Techniques for Getting Into and Out of a High Bed

There is a day bed downstairs that I sleep on when I don’t feel like climbing the stairs. Lately, I find myself using this bed more and more. Getting into and out of this bed without much “drama” is something I have to do every night. The bed has dimensions that are smaller than a regular twin bed. I got a new memory foam mattress for the bed. I decided to buy a 10-inch mattress instead of my usual 8-inch. What I discovered were two things: It is definitely easier to get off the bed than onto it, but there are dangers there, too. I’m not sure the mattress height makes much difference. Ten inches is higher than eight, but my technique for getting on and off is what is more important.
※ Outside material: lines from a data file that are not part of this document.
-- pv_equiv track=rewrite | github.com/dvasilev-git/alert-template-generator | convert_to_template.py | extract_common_fields
-- ===== SOURCE A (Python) =====
-- from typing import Dict, List, Any, Optional
--
-- def extract_common_fields(alert_rules: List[Dict[str, Any]]) -> Dict[str, Any]:
--     """Extract common fields from a group of alerts."""
--     if not alert_rules:
--         return {}
--
--     # Use first alert as base
--     base = alert_rules[0].copy()
--
--     # Common annotations (from first alert)
--     common = {
--         'annotations': base.get('annotations', {}).copy(),
--         'labels': {}
--     }
--
--     # Extract labels that are common across all alerts (excluding severity)
--     if alert_rules:
--         first_labels = alert_rules[0].get('labels', {})
--         for key, value in first_labels.items():
--             if key not in ['severity', 'severity_order']:
--                 # Check if same in all alerts
--                 if all(rule.get('labels', {}).get(key) == value for rule in alert_rules):
--                     common['labels'][key] = value
--
--     return common
-- ===== SOURCE B (Python) =====
-- from typing import Dict, List, Any
--
--
-- def extract_common_fields(alert_rules: List[Dict[str, Any]]) -> Dict[str, Any]:
--     """Extract common fields from a group of alerts."""
--     if not alert_rules:
--         return {}
--
--     # Count how many rules carry each exact (key, value) label pair; a pair is
--     # common iff its count equals the number of rules (each rule's labels dict
--     # contributes any given pair at most once).
--     n = len(alert_rules)
--     counts = {}
--     for rule in alert_rules:
--         for item in rule.get('labels', {}).items():
--             counts[item] = counts.get(item, 0) + 1
--
--     first = alert_rules[0]
--     labels = {k: v for k, v in first.get('labels', {}).items()
--               if k not in ('severity', 'severity_order') and counts[(k, v)] == n}
--
--     return {'annotations': dict(first.get('annotations', {})),
--             'labels': labels}
-- ===== Notes on version B (the rewrite author's own statement) =====
-- stated objective: alternative
-- what changed: A tests each first-alert label key with an inner all() scan over every rule; B makes one counting pass over all rules' (key, value) label pairs and keeps a first-alert pair iff its count equals the number of rules.
import Mathlib
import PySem

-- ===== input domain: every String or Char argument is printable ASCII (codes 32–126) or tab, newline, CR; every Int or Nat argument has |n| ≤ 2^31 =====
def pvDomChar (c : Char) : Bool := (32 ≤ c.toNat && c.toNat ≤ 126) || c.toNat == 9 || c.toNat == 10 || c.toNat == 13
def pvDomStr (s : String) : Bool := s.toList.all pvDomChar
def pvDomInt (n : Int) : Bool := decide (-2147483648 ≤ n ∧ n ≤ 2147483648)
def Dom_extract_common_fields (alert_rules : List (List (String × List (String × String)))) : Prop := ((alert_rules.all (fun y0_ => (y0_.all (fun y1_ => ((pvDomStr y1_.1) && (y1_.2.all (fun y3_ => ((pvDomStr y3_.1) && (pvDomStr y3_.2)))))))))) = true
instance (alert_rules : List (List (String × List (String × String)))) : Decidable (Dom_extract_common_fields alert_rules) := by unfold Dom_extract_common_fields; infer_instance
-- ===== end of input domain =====

-- One honest line: B replaces A's per-key all()-scan over every rule by one counting pass
-- over all (key, value) label pairs, keeping a first-alert pair iff its count equals the
-- number of rules (objective: alternative algorithm, same asymptotic cost).

-- shared helper: Python's rule.get('labels', {}) as a dict
def pvLabels (rule : List (String × List (String × String))) : PySem.Dict String String :=
  PySem.Dict.ofList ((PySem.Dict.ofList rule).getD "labels" [])

-- ===== PORT A =====
def extract_common_fields (alert_rules : List (List (String × List (String × String)))) : List (String × List (String × String)) :=
  match alert_rules with
  | [] => []
  | r0 :: _ =>
    -- base = alert_rules[0].copy(); common = {'annotations': base.get('annotations', {}).copy(), 'labels': {}}
    let base := PySem.Dict.ofList r0
    let ann := PySem.Dict.ofList (base.getD "annotations" [])
    let firstLabels := PySem.Dict.ofList (base.getD "labels" [])
    -- for key, value in first_labels.items(): if key not in [...]: if all(...): common['labels'][key] = value
    let lbls := firstLabels.items.foldl
      (fun acc kv =>
        if kv.1 == "severity" || kv.1 == "severity_order" then acc
        else if alert_rules.all (fun rule => (pvLabels rule).get? kv.1 == some kv.2) then
          acc.insert kv.1 kv.2
        else acc)
      PySem.Dict.empty
    [("annotations", ann.items), ("labels", lbls.items)]

-- ===== PORT B =====
def extract_common_fields_alt (alert_rules : List (List (String × List (String × String)))) : List (String × List (String × String)) :=
  match alert_rules with
  | [] => []
  | r0 :: _ =>
    -- n = len(alert_rules); counts = {}; for rule: for item in labels.items(): counts[item] = counts.get(item, 0) + 1
    let n : Int := (alert_rules.length : Int)
    let counts : PySem.Dict (String × String) Int :=
      alert_rules.foldl
        (fun c rule => (pvLabels rule).items.foldl
          (fun c it => c.insert it (c.getD it 0 + 1)) c)
        PySem.Dict.empty
    -- labels = {k: v for k, v in first labels if k not in (...) and counts[(k, v)] == n}
    -- (counts[(k, v)] is an exact lookup in Python; the key is always present because the
    --  first rule itself contributed it, so getD with default 0 computes the same value)
    let labels := (pvLabels r0).items.filter
      (fun kv => !(kv.1 == "severity" || kv.1 == "severity_order") && counts.getD kv 0 == n)
    [("annotations", (PySem.Dict.ofList ((PySem.Dict.ofList r0).getD "annotations" [])).items),
     ("labels", labels)]

-- ===== PRECONDITION & SPEC =====
def Spec_extract_common_fields (alert_rules : List (List (String × List (String × String)))) (out : List (String × List (String × String))) : Prop := out = extract_common_fields_alt alert_rules
instance (alert_rules : List (List (String × List (String × String)))) (out : List (String × List (String × String))) : Decidable (Spec_extract_common_fields alert_rules out) := by unfold Spec_extract_common_fields; infer_instance

-- ===== CLAIM (what is proved, stated in full; the proofs are below) =====
def Claim_equal_extract_common_fields : Prop := ∀ (alert_rules : List (List (String × List (String × String)))), Dom_extract_common_fields alert_rules → Spec_extract_common_fields alert_rules (extract_common_fields alert_rules)

-- ===== LEMMAS AND PROOFS =====

-- A's skip/insert fold over distinct fresh keys builds exactly the filtered items list.
theorem pv_foldl_insert_items (L : List (String × String)) (s c : String × String → Bool)
    (hnd : (L.map Prod.fst).Nodup) :
    (L.foldl (fun (acc : PySem.Dict String String) kv =>
        if s kv then acc else if c kv then acc.insert kv.1 kv.2 else acc) PySem.Dict.empty).items
      = L.filter (fun kv => !s kv && c kv) := by
  have hfun : (fun (acc : PySem.Dict String String) kv =>
      if s kv then acc else if c kv then acc.insert kv.1 kv.2 else acc)
      = fun acc kv => if (!s kv && c kv) then acc.insert kv.1 kv.2 else acc := by
    funext acc kv
    by_cases hs : s kv <;> by_cases hc : c kv <;> simp [hs, hc]
  rw [hfun, ← List.foldl_filter]
  have hfresh : ∀ kv ∈ L.filter (fun kv => !s kv && c kv),
      (PySem.Dict.empty : PySem.Dict String String).contains kv.1 = false := by
    intro kv _; simp [pysem]
  have hnd' : ((L.filter (fun kv => !s kv && c kv)).map Prod.fst).Nodup :=
    ((List.filter_sublist (l := L)).map Prod.fst).nodup hnd
  have := PySem.Dict.items_foldl_insert_fresh (l := L.filter (fun kv => !s kv && c kv))
    (d := PySem.Dict.empty) (k := Prod.fst) (v := Prod.snd) hfresh hnd'
  simpa using this

-- B's nested counting loop, looked up at p, adds each rule's item count of p.
theorem pv_counts_getD (rules : List (List (String × List (String × String))))
    (p : String × String) :
    ∀ d : PySem.Dict (String × String) Int,
      (rules.foldl (fun c rule => (pvLabels rule).items.foldl
          (fun c it => c.insert it (c.getD it 0 + 1)) c) d).getD p 0
        = d.getD p 0 + (rules.map (fun rule => ((pvLabels rule).items.count p : Int))).sum := by
  induction rules with
  | nil => intro d; simp
  | cons r rules ih =>
    intro d
    simp only [List.foldl_cons, ih, List.map_cons, List.sum_cons,
      PySem.Dict.getD_foldl_insert_add_one]
    ring

theorem pv_rule_count (rule : List (String × List (String × String))) (p : String × String) :
    ((pvLabels rule).items.count p : Int)
      = if (pvLabels rule).get? p.1 == some p.2 then 1 else 0 := by
  have hnd : ((pvLabels rule).items.map Prod.fst).Nodup := PySem.Dict.nodup_keys_ofList _
  have hnditems : (pvLabels rule).items.Nodup := hnd.of_map
  by_cases hmem : p ∈ (pvLabels rule).items
  · have h1 : (pvLabels rule).items.count p = 1 := List.count_eq_one_of_mem hnditems hmem
    have hget : (pvLabels rule).get? p.1 = some p.2 := by
      have := PySem.Dict.get?_of_mem_items (d := pvLabels rule) (k := p.1) (v := p.2)
        (by simpa using hmem) hnd
      simpa using this
    simp [h1, hget]
  · have h0 : (pvLabels rule).items.count p = 0 := List.count_eq_zero_of_not_mem hmem
    have hget : ¬ (pvLabels rule).get? p.1 = some p.2 := by
      intro h
      exact hmem (by simpa using PySem.Dict.mem_items_of_get?_eq_some (d := pvLabels rule) h)
    simp [h0]
    intro h; exact absurd h hget

-- count = number of rules ⟺ every rule passes A's per-rule check
theorem pv_cond_iff (rules : List (List (String × List (String × String)))) (p : String × String) :
    ((rules.map (fun rule => ((pvLabels rule).items.count p : Int))).sum = (rules.length : Int))
      ↔ rules.all (fun rule => (pvLabels rule).get? p.1 == some p.2) = true := by
  induction rules with
  | nil => simp
  | cons r rules ih =>
    simp only [List.map_cons, List.sum_cons, List.length_cons, List.all_cons, Bool.and_eq_true]
    rw [pv_rule_count]
    have hbound : (rules.map (fun rule => ((pvLabels rule).items.count p : Int))).sum
        ≤ (rules.length : Int) := by
      clear ih
      induction rules with
      | nil => simp
      | cons q qs ihq =>
        simp only [List.map_cons, List.sum_cons, List.length_cons]
        rw [pv_rule_count]
        split_ifs <;> push_cast <;> omega
    constructor
    · intro hsum
      by_cases h : ((pvLabels r).get? p.1 == some p.2) = true
      · refine ⟨h, ih.mp ?_⟩
        rw [if_pos h] at hsum; push_cast at hsum ⊢; omega
      · rw [if_neg h] at hsum
        exfalso; push_cast at hsum hbound; omega
    · rintro ⟨hr, hall⟩
      rw [if_pos hr]
      have hs := ih.mpr hall
      push_cast at hs ⊢; omega

theorem extract_common_fields_spec_aux (alert_rules : List (List (String × List (String × String)))) :
    extract_common_fields alert_rules = extract_common_fields_alt alert_rules := by
  match alert_rules with
  | [] => rfl
  | r0 :: rest =>
    simp only [extract_common_fields, extract_common_fields_alt]
    have hnd : ((pvLabels r0).items.map Prod.fst).Nodup := PySem.Dict.nodup_keys_ofList _
    rw [show (PySem.Dict.ofList ((PySem.Dict.ofList r0).getD "labels" [])).items
          = (pvLabels r0).items from rfl,
        pv_foldl_insert_items _ _ _ hnd]
    refine congrArg (fun l => [_, ("labels", l)]) (List.filter_congr ?_)
    intro kv _
    congr 1
    rw [pv_counts_getD, PySem.Dict.getD_empty, zero_add]
    have hiff := pv_cond_iff (r0 :: rest) kv
    rw [Bool.eq_iff_iff]
    simp only [beq_iff_eq]
    exact hiff.symm

-- ===== VERDICT (by name: the statement is the Claim_ definition above) =====
theorem extract_common_fields_spec : Claim_equal_extract_common_fields := by
  intro alert_rules _
  exact extract_common_fields_spec_aux alert_rules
I continue to work on my technique, since it is not a constant. I have to keep my bed and mattress, because this will be my bed in the new room currently being built. I do love my new mattress, because I sleep well on it. I just have to come up with a safe solution to get on and off the bed without using all my energy. Today I figured out what I need, and unfortunately, I cannot make it myself. I found a stool, but it is a foot high, too much to safely step on. I had to spend about $30 to find a stool with an attached bar. It should get here next week. I am pretty sure the new solution will work. Since I have lost all balance, I have also figured out how to get off my wheelchair, holding a window seat to then grab the bar (which looks solid) on the stool. A nine-inch rise should have me sitting on the bed, and then I will work out a comfortable way to get both legs on. Then getting off the bed will be done similarly without slipping, with my wheelchair close by to get in.

Self-Knowledge Is Key to Finding Solutions That Work

I really can see why MS is complicated for others to understand. Only I understand my needs best. For example, both of my legs are compromised, so even if I stand with little movement on a carpet, there is a danger of my slipping. I am sure that many able-bodied persons tend to lump everyone with a disability into one pot. Why not? It is simpler that way. But not only is someone with MS not like everyone else, they are also different from another person with MS. For example, someone else with MS may be able to handle taking the stairs “normally,” but my legs are different from their legs and cannot do certain things. The way I approach complex disability issues is to know myself best and to not take personally misunderstandings that others may confront me with. No matter how others see me, I need to celebrate the fact that my problem-solving approach to my MS-related deficits has led me to discover the tools and techniques I need to surmount them. Definitely a skill I never knew I had!